Blackshark.ai scales Earth’s Digital Twin with Flyte

Industry

Geospatial

Use Cases

Data Processing
Model Training
Inference

Challenge

Blackshark needed scalable orchestration to power global geospatial AI.

Blackshark.ai builds real-time, photorealistic 3D maps of the entire planet—an AI-generated “Digital Twin” constructed from massive volumes of satellite and aerial imagery. Their platform extracts global infrastructure, fills in missing attributes, and generates geo-typical or asset-specific 3D content. The technology has powered applications like 1.5+ billion photorealistic buildings in Microsoft Flight Simulator.

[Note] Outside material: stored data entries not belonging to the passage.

-- pv_equiv track=rewrite | github.com/rodrigorahal/advent-of-code-2023 | 14/parabolic.py | tilt_east
-- ===== SOURCE A (Python) =====
-- def tilt_east(grid):
--     H = len(grid)
--     W = len(grid[0])
--
--     for col in range(W - 2, -1, -1):
--         for row in range(H):
--             rock = grid[row][col]
--             if rock in ".#":
--                 continue
--
--             curr = col
--             c = col + 1
--             for c in range(col + 1, W):
--                 if grid[row][c] != ".":
--                     break
--                 curr = c
--
--             if curr != col:
--                 grid[row][curr] = rock
--                 grid[row][col] = "."
--     return grid
-- ===== SOURCE B (Python) =====
-- def tilt_east(grid):
--     # Single right-to-left pass per row tracking the next free slot (mutates grid in place, like A).
--     W = len(grid[0])
--     for row in grid:
--         free = None
--         for col in range(W - 1, -1, -1):
--             cell = row[col]
--             if cell == ".":
--                 if free is None:
--                     free = col
--             elif cell in ".#":
--                 free = None
--             else:
--                 if free is not None:
--                     row[free] = cell
--                     row[col] = "."
--                     free -= 1
--     return grid
-- ===== Notes on version B (the rewrite author's own statement) =====
-- stated objective: faster
-- what changed: Replaced A's per-rock eastward rescan (for every rock, walk right until blocked) by a single right-to-left pass per row that tracks the next free slot, resetting it at blockers.
-- outside the precondition, e.g. on tilt_east([['.', '.'], ['.']]): A returns [['.', '.'], ['.']], B raises IndexError
import Mathlib
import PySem

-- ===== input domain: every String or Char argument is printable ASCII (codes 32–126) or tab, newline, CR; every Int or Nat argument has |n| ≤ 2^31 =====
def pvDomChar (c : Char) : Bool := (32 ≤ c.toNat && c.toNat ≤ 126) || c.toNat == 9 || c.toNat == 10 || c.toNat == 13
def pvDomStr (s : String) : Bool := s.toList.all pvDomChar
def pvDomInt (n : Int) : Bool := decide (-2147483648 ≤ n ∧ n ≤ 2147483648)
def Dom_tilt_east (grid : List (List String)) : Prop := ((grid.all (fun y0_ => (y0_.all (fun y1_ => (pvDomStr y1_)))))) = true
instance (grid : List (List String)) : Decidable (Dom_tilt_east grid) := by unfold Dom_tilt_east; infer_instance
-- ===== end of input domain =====

-- B replaces A's per-rock eastward rescan by one right-to-left pass per row tracking the next
-- free slot (objective: faster). Both Pythons mutate the grid in place and return it; the
-- equivalence proved here is about the returned value (both perform the same mutation).

-- ===== PORT A =====
-- A's inner 'for c in range(col + 1, W): …' scan; state (curr, broken)
def tiltScan (r : List String) (W col : Int) : Int :=
  ((PySem.List.pyRange (col + 1) W 1).foldl
    (fun st c =>
      if st.2 then st
      else if PySem.List.pyGetD r c "" ≠ "." then (st.1, true)
      else (c, false))
    (col, false)).1

-- the body of A's 'for row' loop, acting on the one row it reads and writes
def astepRow (W col : Int) (r : List String) : List String :=
  let rock := PySem.List.pyGetD r col ""
  if PySem.Str.isIn rock ".#" then r
  else
    let curr := tiltScan r W col
    if curr ≠ col then
      PySem.List.pySetD (PySem.List.pySetD r curr rock) col "."
    else r

-- A's 'for row in range(H)' loop
def innerFold (W H col : Int) (g : List (List String)) : List (List String) :=
  (PySem.List.pyRange 0 H 1).foldl
    (fun g row => PySem.List.pySetD g row (astepRow W col (PySem.List.pyGetD g row []))) g

def tilt_east (grid : List (List String)) : List (List String) :=
  let H : Int := grid.length
  let W : Int := (PySem.List.pyGetD grid 0 []).length
  (PySem.List.pyRange (W - 2) (-1) (-1)).foldl (fun g col => innerFold W H col g) grid

-- ===== PORT B =====
-- body of B's 'for col in range(W - 1, -1, -1)' loop; state (row, free)
def bstep (st : List String × Option Int) (col : Int) : List String × Option Int :=
  let r := st.1
  let free := st.2
  let cell := PySem.List.pyGetD r col ""
  if cell = "." then (r, if free = none then some col else free)
  else if PySem.Str.isIn cell ".#" then (r, none)
  else
    match free with
    | some f => (PySem.List.pySetD (PySem.List.pySetD r f cell) col ".", some (f - 1))
    | none => (r, none)

-- B's per-row right-to-left pass
def tiltRowB (W : Int) (r : List String) : List String :=
  ((PySem.List.pyRange (W - 1) (-1) (-1)).foldl bstep (r, none)).1

def tilt_east_alt (grid : List (List String)) : List (List String) :=
  let W : Int := (PySem.List.pyGetD grid 0 []).length
  grid.map (tiltRowB W)

-- ===== PRECONDITION & SPEC =====
-- Pre_ excludes the empty grid (A raises IndexError on grid[0]) and grids with some row shorter
-- than the first row, on which indexing row[col] for col < len(grid[0]) can raise IndexError in
-- A (and likewise in B); on the few such grids where A happens not to index out of range
-- (e.g. W ≤ 1, or no rock reaches the short row) B raises, so these stay excluded.
def Pre_tilt_east (grid : List (List String)) : Prop :=
  grid ≠ [] ∧ ∀ r ∈ grid, (grid.getD 0 []).length ≤ r.length
instance (grid : List (List String)) : Decidable (Pre_tilt_east grid) := by
  unfold Pre_tilt_east; infer_instance
lemma pvKeep_succ (perm : List Int) (w : Int) (i j : Nat) (hj : j < i) :
    pvKeep perm w (i + 1) j =
      (pvKeep perm w i j && decide (perm.getD j 0 ≤ perm.getD i 0)
        && !decide ((j : Int) < (i : Int) - (w - 1))) := by
  simp only [pvKeep, List.range_succ, List.all_append, List.all_cons, List.all_nil,
    Bool.and_true]
  rw [decide_eq_false (show ¬ (i ≤ j) by omega)]
  simp only [Bool.false_or]
  push_cast
  by_cases h2 : perm.getD j 0 ≤ perm.getD i 0
  · rw [decide_eq_true h2]
    by_cases h3 : (i : Int) + 1 - w ≤ (j : Int)
    · rw [decide_eq_true h3, decide_eq_true (show (i : Int) - w ≤ (j : Int) by omega),
        decide_eq_false (show ¬ ((j : Int) < (i : Int) - (w - 1)) by omega)]
      simp
    · rw [decide_eq_false h3, decide_eq_true (show (j : Int) < (i : Int) - (w - 1) by omega)]
      simp
  · rw [decide_eq_false h2]
    simp
theorem loopA_spec (t m : String) (skip : Int) (n : Nat) :
    (PySem.List.pyRange 0 (n : Int) 1).foldl (fpStepA t m skip)
      (List.replicate skip.toNat 0, 0, 0, 0)
    = (List.replicate skip.toNat (0 : Int) ++ fpPair t m skip n,
       fpLast t m skip n, fpMM t m skip n, fpGU t m skip n) := by
  induction n with
  | zero =>
    rw [PySem.List.pyRange_one_eq_nil (by omega)]
    simp [fpPair, fpLast, fpMM, fpGU]
  | succ n ih =>
    have hcast : ((n + 1 : Nat) : Int) = (n : Int) + 1 := by push_cast; ring
    rw [hcast, PySem.List.pyRange_one_succ_right (by omega), List.foldl_append, ih]
    simp only [List.foldl_cons, List.foldl_nil]
    have htb : (PySem.Str.pyGet? t (n : Int)).getD ' ' = fpTB t n := rfl
    have hmb : (PySem.Str.pyGet? m ((n : Int) + skip)).getD ' ' = fpMB m skip n := rfl
    rw [fpStepA]
    simp only [htb, hmb]
    by_cases hok : fpOk t m skip n = true
    · rw [if_pos (by simpa [fpOk, beq_iff_eq] using hok)]
      refine Prod.ext ?_ (Prod.ext ?_ (Prod.ext ?_ ?_))
      · simp [fpPair, List.range_succ, hok]
      · simp [fpLast, List.range_succ, hok]
      · simp [fpMM, List.range_succ, hok]
      · simp [fpGU, List.range_succ]
        by_cases hw : is_gu_wobble (fpTB t n) (fpMB m skip n) = true <;> simp [hw]
    · rw [if_neg (by simpa [fpOk, beq_iff_eq, not_or] using hok)]
      have hw : is_gu_wobble (fpTB t n) (fpMB m skip n) = false := by
        revert hok; simp [fpOk]
      refine Prod.ext ?_ (Prod.ext ?_ (Prod.ext ?_ ?_))
      · simp [fpPair, List.range_succ, hok]
      · simp [fpLast, List.range_succ, hok]
      · simp [fpMM, List.range_succ, hok]
      · simp [fpGU, List.range_succ, hw]

-- generic bridge: enumerate as a map over range
theorem enumerate_eq_range {α : Type} (xs : List α) (d : α) : ∀ k : Nat,
    PySem.List.enumerate xs (k : Int)
    = (List.range xs.length).map (fun i => (((k + i : Nat) : Int), xs.getD i d)) := by
  induction xs with
  | nil => intro k; simp [PySem.List.enumerate_nil]
  | cons x xs ih =>
    intro k
    rw [PySem.List.enumerate_cons]
    have h1 : ((k : Int) + 1) = ((k + 1 : Nat) : Int) := by push_cast; ring
    rw [h1, ih (k + 1)]
    simp [List.range_succ_eq_map, List.map_map, Function.comp_def]
    intro a _
    ring

-- B's aligned list is the range-indexed map of the aligned base pairs
theorem aligned_eq (t m : String) (skip : Int) :
    (PySem.List.pyRange 0 (t.toList.length : Int) 1).map
      (fun i => ((PySem.Str.pyGet? t i).getD ' ', (PySem.Str.pyGet? m (i + skip)).getD ' '))
    = (List.range t.toList.length).map (fun i => (fpTB t i, fpMB m skip i)) := by
  rw [PySem.List.pyRange_one]
  simp only [Int.sub_zero, Int.toNat_natCast, List.map_map]
  apply List.map_congr_left
  intro i _
  simp [fpTB, fpMB]

-- A's last_pairing is the last match position shifted by skip (default 0)
theorem foldl_last_filter (ok : Nat → Bool) (skip : Int) (l : List Nat) (a : Int) :
    l.foldl (fun acc i => if ok i then (i : Int) + skip else acc) a
    = (((l.filter ok).map (fun (j : Nat) => (j : Int) + skip)).getLast?).getD a := by
  induction l using List.reverseRecOn generalizing a with
  | nil => rfl
  | append_singleton l x ih =>
    rw [List.foldl_append, List.foldl_cons, List.foldl_nil, List.filter_append]
    by_cases hx : ok x = true
    · simp [hx]
    · simp [hx, ih]

-- ===== VERDICT (by name: the statement is the Claim_ definition above) =====
theorem find_pairings_spec : Claim_equal_find_pairings := by
  intro t m skip me hdom hpre
  unfold Spec_find_pairings
  set n := t.toList.length with hn
  have hA : find_pairings t m skip me =
      (fpMM t m skip n, fpGU t m skip n,
       if me then List.replicate skip.toNat (0 : Int) ++ fpPair t m skip n
       else PySem.List.slice (List.replicate skip.toNat (0 : Int) ++ fpPair t m skip n) none
         (some (fpLast t m skip n + 1))) := by
    rw [find_pairings]
    simp only [← hn]
    rw [loopA_spec t m skip n]
    cases me <;> simp
  set ali := (List.range n).map (fun i => (fpTB t i, fpMB m skip i)) with hali
  have halilen : ali.length = n := by simp [hali]
  have haliget : ∀ i < n, ali.getD i (' ', ' ') = (fpTB t i, fpMB m skip i) := by
    intro i hi
    simp [hali, List.getD_eq_getElem?_getD, hi]
  have hgu : (ali.countP (fun p => fp_wobble p.1 p.2) : Int) = fpGU t m skip n := by
    rw [hali, List.countP_map, fpGU]
    congr 1
    apply List.countP_congr
    intro i _
    simp [fp_wobble_eq]
  have hmm : (ali.countP (fun p => p.1 != p.2 && !fp_wobble p.1 p.2) : Int) = fpMM t m skip n := by
    rw [hali, List.countP_map, fpMM]
    congr 1
    apply List.countP_congr
    intro i _
    simp [fpOk, fp_wobble_eq, Bool.not_or]
  have hpb : (PySem.List.enumerate ali).map
      (fun p => if (p.2.1 == p.2.2) || fp_wobble p.2.1 p.2.2 then skip + p.1 + 1 else 0)
      = fpPair t m skip n := by
    have he := enumerate_eq_range ali (' ', ' ') 0
    simp only [Nat.cast_zero, Nat.zero_add] at he
    rw [he, List.map_map, halilen, fpPair]
    apply List.map_congr_left
    intro i hi
    simp only [List.mem_range] at hi
    simp only [Function.comp_def, haliget i hi]
    rw [fp_wobble_eq]
    by_cases hok : fpOk t m skip i = true
    · rw [if_pos (by simpa [fpOk] using hok), if_pos hok]
      ring
    · rw [if_neg (by simpa [fpOk] using hok), if_neg hok]
  have hmt : ((PySem.List.enumerate ali).filter
        (fun p => (p.2.1 == p.2.2) || fp_wobble p.2.1 p.2.2)).map (fun p => p.1)
      = ((List.range n).filter (fpOk t m skip)).map (fun (i : Nat) => (i : Int)) := by
    have he := enumerate_eq_range ali (' ', ' ') 0
    simp only [Nat.cast_zero, Nat.zero_add] at he
    rw [he, halilen, List.filter_map, List.map_map]
    congr 1
    apply List.filter_congr
    intro i hi
    simp only [List.mem_range] at hi
    simp only [Function.comp_def, haliget i hi, fp_wobble_eq]
    rfl
  have hlast : (if (((List.range n).filter (fpOk t m skip)).map (fun (i : Nat) => (i : Int))) ≠ []
        then skip + PySem.List.pyGetD
          ((((List.range n).filter (fpOk t m skip)).map (fun (i : Nat) => (i : Int)))) (-1) 0
        else 0) = fpLast t m skip n := by
    rw [fpLast, foldl_last_filter]
    by_cases hemp : ((List.range n).filter (fpOk t m skip)) = []
    · simp [hemp]
    · have hne : (((List.range n).filter (fpOk t m skip)).map (fun (i : Nat) => (i : Int))) ≠ [] := by
        simpa using hemp
      have hFne : (((List.range n).filter (fpOk t m skip)).map (fun (j : Nat) => (j : Int) + skip)) ≠ [] := by
        simpa using hemp
      rw [if_pos hne, PySem.List.pyGetD_neg_one _ _ hne,
        List.getLast?_eq_some_getLast hFne, Option.getD_some, List.getLast_map, List.getLast_map]
      ring
  have hB : find_pairings_alt t m skip me =
      (fpMM t m skip n, fpGU t m skip n,
       if me then List.replicate skip.toNat (0 : Int) ++ fpPair t m skip n
       else PySem.List.slice (List.replicate skip.toNat (0 : Int) ++ fpPair t m skip n) none
         (some (fpLast t m skip n + 1))) := by
    rw [find_pairings_alt]
    simp only [aligned_eq t m skip]
    simp only [← hn, ← hali, hgu, hmm, hpb, hmt]
    cases me
    · simp only [Bool.false_eq_true, if_false]
      rw [hlast]
    · simp
  rw [hA, hB]
-- ===== PORT B =====
-- one step of B's `for seg in reversed(segs)` loop; the state is (pending, out):
-- pending = the raw text of out[0] iff out[0] is an absorbable plain segment
def pvStepB (seg : String) (st : Option String × List (List (String × String))) :
    Option String × List (List (String × String)) :=
  match pvMatch seg with
  | none => (some seg, [("type", "regular"), ("text", seg)] :: st.2)
  | some m =>
    if pvAfter seg m ≠ "" then
      (none, [("type", "mixed"), ("bold_text", m ++ ":"),
              ("rest", " " ++ pvAfter seg m)] :: st.2)
    else
      match st.1 with
      | some t =>
        -- lone subheading absorbs the pending plain segment: out[0] is replaced
        (none, [("type", "mixed"), ("bold_text", m ++ ":"),
                ("rest", " " ++ t)] :: st.2.drop 1)
      | none => (none, [("type", "bold"), ("text", m ++ ":")] :: st.2)

-- segs = [ln.strip() for ln in text.strip().split("\n") if ln.strip()];
-- `for seg in reversed(segs): state = step` is List.foldr pvStepB over segs
def parse_section_c_py_alt (text : String) : List (List (String × String)) :=
  (List.foldr pvStepB (none, [])
    ((((PySem.Str.split? (PySem.Str.strip text) "\n").getD []).map PySem.Str.strip).filter
      (fun s => s ≠ ""))).2

-- ===== PRECONDITION & SPEC =====
def Spec_parse_section_c_py (text : String) (out : List (List (String × String))) : Prop := out = parse_section_c_py_alt text
instance (text : String) (out : List (List (String × String))) : Decidable (Spec_parse_section_c_py text out) := by unfold Spec_parse_section_c_py; infer_instance

-- ===== CLAIM (what is proved, stated in full; the proofs are below) =====
def Claim_equal_parse_section_c_py : Prop := ∀ (text : String), Dom_parse_section_c_py text → Spec_parse_section_c_py text (parse_section_c_py text)
-- pv_equiv track=rewrite | github.com/iboxl/112 | Architecture/ArchSpec.py | find_lastMem_index
-- ===== SOURCE A (Python) =====
-- def find_lastMem_index(mapArray, idx):
--     count = 0
--     for i in range(len(mapArray) - 1, -1, -1):
--         if mapArray[i] == 1:
--             count += 1
--             if count == idx:
--                 return i
--     return -1
-- ===== SOURCE B (Python) =====
-- def find_lastMem_index(mapArray, idx):
--     positions = [i for i, v in enumerate(mapArray) if v == 1]
--     if 1 <= idx <= len(positions):
--         return positions[len(positions) - idx]
--     return -1
-- ===== Notes on version B (the rewrite author's own statement) =====
-- stated objective: alternative
-- what changed: Replaces the backward count-until-match scan with a forward pass that materializes all indices of 1s and then returns the idx-th from the end by direct indexing with an explicit guard.
import Mathlib
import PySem

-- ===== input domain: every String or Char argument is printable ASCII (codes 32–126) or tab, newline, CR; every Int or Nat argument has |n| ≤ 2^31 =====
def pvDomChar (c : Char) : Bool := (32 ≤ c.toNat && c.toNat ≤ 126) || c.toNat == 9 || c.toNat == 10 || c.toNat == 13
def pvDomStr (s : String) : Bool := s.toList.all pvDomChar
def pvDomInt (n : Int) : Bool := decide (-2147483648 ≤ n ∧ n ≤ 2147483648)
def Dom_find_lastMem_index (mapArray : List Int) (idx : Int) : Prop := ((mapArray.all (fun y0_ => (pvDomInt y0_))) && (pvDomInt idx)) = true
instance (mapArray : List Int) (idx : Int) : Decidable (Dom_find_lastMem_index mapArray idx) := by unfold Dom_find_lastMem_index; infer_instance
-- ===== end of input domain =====

-- B replaces A's backward count-until-match scan by a forward pass collecting the
-- indices of 1s and a direct from-the-end lookup (alternative decomposition, same cost).

-- ===== PORT A =====
-- the 'for i in range(len(mapArray)-1, -1, -1)' loop with early return, as recursion
-- over the countdown index list; count is the running counter. The index i is always
-- in range, so the pyGetD default 0 is never used.
def pvGoA (mapArray : List Int) (idx : Int) : List Int → Int → Int
  | [], _ => -1
  | i :: rest, count =>
    if PySem.List.pyGetD mapArray i 0 == 1 then
      if count + 1 == idx then i else pvGoA mapArray idx rest (count + 1)
    else pvGoA mapArray idx rest count

def find_lastMem_index (mapArray : List Int) (idx : Int) : Int :=
  pvGoA mapArray idx (PySem.List.pyRange ((mapArray.length : Int) - 1) (-1) (-1)) 0

-- ===== PORT B =====
-- positions = [i for i, v in enumerate(mapArray) if v == 1]; guarded direct lookup
-- (the index len(positions) - idx is in range whenever the guard holds).
def find_lastMem_index_alt (mapArray : List Int) (idx : Int) : Int :=
  let positions := ((PySem.List.enumerate mapArray 0).filter (fun p => p.2 == 1)).map (·.1)
  if 1 ≤ idx ∧ idx ≤ (positions.length : Int) then
    PySem.List.pyGetD positions ((positions.length : Int) - idx) (-1)
  else -1

-- ===== PRECONDITION & SPEC =====
def Spec_find_lastMem_index (mapArray : List Int) (idx : Int) (out : Int) : Prop := out = find_lastMem_index_alt mapArray idx
instance (mapArray : List Int) (idx : Int) (out : Int) : Decidable (Spec_find_lastMem_index mapArray idx out) := by unfold Spec_find_lastMem_index; infer_instance

-- ===== CLAIM (what is proved, stated in full; the proofs are below) =====
def Claim_equal_find_lastMem_index : Prop := ∀ (mapArray : List Int) (idx : Int), Dom_find_lastMem_index mapArray idx → Spec_find_lastMem_index mapArray idx (find_lastMem_index mapArray idx)

-- ===== LEMMAS AND PROOFS =====

-- the list of indices of 1s (B's 'positions')
def pvPositions (m : List Int) : List Int :=
  ((PySem.List.enumerate m 0).filter (fun p => p.2 == 1)).map (·.1)

-- A's result generalized over the running counter c
def pvAltGen (m : List Int) (idx c : Int) : Int :=
  if c < idx ∧ idx ≤ c + ((pvPositions m).length : Int) then
    PySem.List.pyGetD (pvPositions m) (((pvPositions m).length : Int) - (idx - c)) (-1)
  else -1

theorem pvEnumerate_append (xs ys : List Int) (s : Int) :
    PySem.List.enumerate (xs ++ ys) s = PySem.List.enumerate xs s ++ PySem.List.enumerate ys (s + xs.length) := by
  induction xs generalizing s with
  | nil => simp [PySem.List.enumerate_nil]
  | cons x xs ih =>
    simp [PySem.List.enumerate_cons, ih (s + 1)]
    ring_nf

theorem pvPositions_append (m : List Int) (x : Int) :
    pvPositions (m ++ [x]) = pvPositions m ++ (if x == 1 then [(m.length : Int)] else []) := by
  unfold pvPositions
  rw [pvEnumerate_append]
  by_cases h : x = 1 <;>
    simp [PySem.List.enumerate_cons, PySem.List.enumerate_nil, List.filter_append, h]

theorem pvGoA_append (m : List Int) (x idx : Int) (l : List Int)
    (hl : ∀ i ∈ l, 0 ≤ i ∧ i < (m.length : Int)) (c : Int) :
    pvGoA (m ++ [x]) idx l c = pvGoA m idx l c := by
  induction l generalizing c with
  | nil => rfl
  | cons i rest ih =>
    have hi := hl i (by simp)
    have hget : PySem.List.pyGetD (m ++ [x]) i 0 = PySem.List.pyGetD m i 0 := by
      rw [PySem.List.pyGetD_eq_getElem _ _ hi.1 (by simp; omega),
          PySem.List.pyGetD_eq_getElem _ _ hi.1 (by exact_mod_cast hi.2)]
      rw [List.getElem_append_left]
    have hrest : ∀ j ∈ rest, 0 ≤ j ∧ j < (m.length : Int) := fun j hj => hl j (by simp [hj])
    simp only [pvGoA, hget]
    split_ifs <;> first | rfl | exact ih hrest _

theorem pvGoA_eq_altGen (m : List Int) (idx : Int) : ∀ c : Int,
    pvGoA m idx (PySem.List.pyRange ((m.length : Int) - 1) (-1) (-1)) c = pvAltGen m idx c := by
  induction m using List.reverseRecOn with
  | nil =>
    intro c
    rw [PySem.List.pyRange_neg_one_eq_nil (by norm_num)]
    simp [pvGoA, pvAltGen, pvPositions, PySem.List.enumerate_nil]
  | append_singleton m x ih =>
    intro c
    have hn : ((m ++ [x]).length : Int) - 1 = (m.length : Int) := by simp
    rw [hn, PySem.List.pyRange_neg_one_cons (by omega)]
    have hget : PySem.List.pyGetD (m ++ [x]) (m.length : Int) 0 = x := by
      rw [PySem.List.pyGetD_eq_getElem _ _ (by positivity) (by simp)]
      simp
    have hmem : ∀ i ∈ PySem.List.pyRange ((m.length : Int) - 1) (-1) (-1),
        0 ≤ i ∧ i < (m.length : Int) := by
      intro i hi
      rw [PySem.List.mem_pyRange_neg_one] at hi
      omega
    have hP := pvPositions_append m x
    simp only [pvGoA, hget]
    by_cases hx : x = 1
    · subst hx
      simp only [beq_self_eq_true, if_true] at hP ⊢
      have hPlen : ((pvPositions (m ++ [1])).length : Int) = (pvPositions m).length + 1 := by
        rw [hP]; simp
      by_cases hc : c + 1 = idx
      · simp only [hc, beq_self_eq_true, if_true]
        unfold pvAltGen
        rw [hP]
        simp only [List.length_append, List.length_singleton, Nat.cast_add, Nat.cast_one]
        rw [if_pos (by omega)]
        rw [(by omega : ((pvPositions m).length : Int) + 1 - (idx - c) = ((pvPositions m).length : Int))]
        rw [PySem.List.pyGetD_eq_getElem _ _ (by positivity) (by simp)]
        simp
      · rw [if_neg (by simpa using hc), pvGoA_append m 1 idx _ hmem, ih (c + 1)]
        unfold pvAltGen
        by_cases hcond : c + 1 < idx ∧ idx ≤ c + 1 + ((pvPositions m).length : Int)
        · rw [if_pos hcond, hP]
          simp only [List.length_append, List.length_singleton, Nat.cast_add, Nat.cast_one]
          rw [if_pos (by omega)]
          rw [PySem.List.pyGetD_eq_getElem _ _ (by omega) (by omega),
              PySem.List.pyGetD_eq_getElem _ _ (by omega) (by simp; omega)]
          rw [List.getElem_append_left (by omega)]
          congr 1
          omega
        · rw [if_neg hcond, hP]
          simp only [List.length_append, List.length_singleton, Nat.cast_add, Nat.cast_one]
          rw [if_neg (by omega)]
    · have hx' : (x == 1) = false := by simp [hx]
      simp only [hx', Bool.false_eq_true, if_false] at hP ⊢
      rw [pvGoA_append m x idx _ hmem, ih c]
      unfold pvAltGen
      rw [hP]
      simp

-- ===== VERDICT (by name: the statement is the Claim_ definition above) =====
theorem find_lastMem_index_spec : Claim_equal_find_lastMem_index := by
  intro mapArray idx _
  unfold Spec_find_lastMem_index find_lastMem_index find_lastMem_index_alt
  rw [pvGoA_eq_altGen mapArray idx 0]
  unfold pvAltGen pvPositions
  simp only [zero_add, sub_zero]
  by_cases h : 1 ≤ idx ∧ idx ≤ ((((PySem.List.enumerate mapArray 0).filter (fun p => p.2 == 1)).map (·.1)).length : Int)
  · rw [if_pos (by omega), if_pos h]
  · rw [if_neg (by omega), if_neg h]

The data volume is staggering. As Flyte Python developer Maarten de Jong explained:

  • Global satellite imagery: ~2.5 PB
  • Processing footprint creation: 1.5B buildings
  • Computation: hundreds of machines in parallel

Initially, Blackshark’s internal team handled all infrastructure, code, and compute. But as the company scaled from 30 to 100 employees, parallel experimentation and new model development strained their homegrown platform.

“At a certain point… there are few people who know how to work with the platform. It’s just not scalable anymore.” —Maarten de Jong

Blackshark needed an orchestration system that could keep pace with massive data growth, increasing workflow complexity, and multi-cloud requirements.

“The reason we’re mainly using Flyte is that it has cloud-native capabilities… we don’t want to be limited to a single cloud provider, so running everything through Kubernetes is amazing for us.”

Maarten de Jong

Python Developer at Blackshark.ai

Solution

Flyte provided cloud-native orchestration for massive geospatial pipelines.

Blackshark adopted Flyte—via Union Cloud—to orchestrate its large-scale AI detection and content generation pipelines. Flyte now handles:

  • Distributed processing of petabytes of imagery
  • Content generation workflows across hundreds of machines
  • Continuous model training and experimentation
  • Multi-cloud deployments via Kubernetes

Flyte’s ability to scale horizontally, support dynamic tasks, and manage complex interdependent workflows made it the backbone of Blackshark’s Digital Twin production infrastructure.

2.5
PB

of imagery orchestrated through Flyte-based pipelines

1.5
B+

building footprints generated with Flyte-managed tasks

100
s

of machines orchestrated in parallel without over-provisioning

Results

Flyte enabled linear growth, reduced compute waste, and improved flexibility.

Flyte supports Blackshark’s linear growth in data volume and computation, enabling smart caching and task merging to prevent unnecessary storage expansion.

Flyte also makes it easy to serve new clients. Blackshark can register workflow versions with client-specific preprocessing or postprocessing steps—without disrupting existing pipelines.

“Having Flyte makes this really easy for us… since we can easily register different versions of workflows that include client-specific steps.” —Maarten de Jong

At the infrastructure level, Flyte helps Blackshark avoid overspending on compute by enabling cluster-level flexibility:

“Flyte has made it much easier to avoid over-provisioning hardware… We use additional clusters with worker nodes to integrate Flyte with a dedicated compute cluster for heavier ML workflows.” —Maarten de Jong

Flyte now serves as the orchestration engine powering Blackshark’s mission to build an accurate, scalable, and ever-expanding Digital Twin of Earth.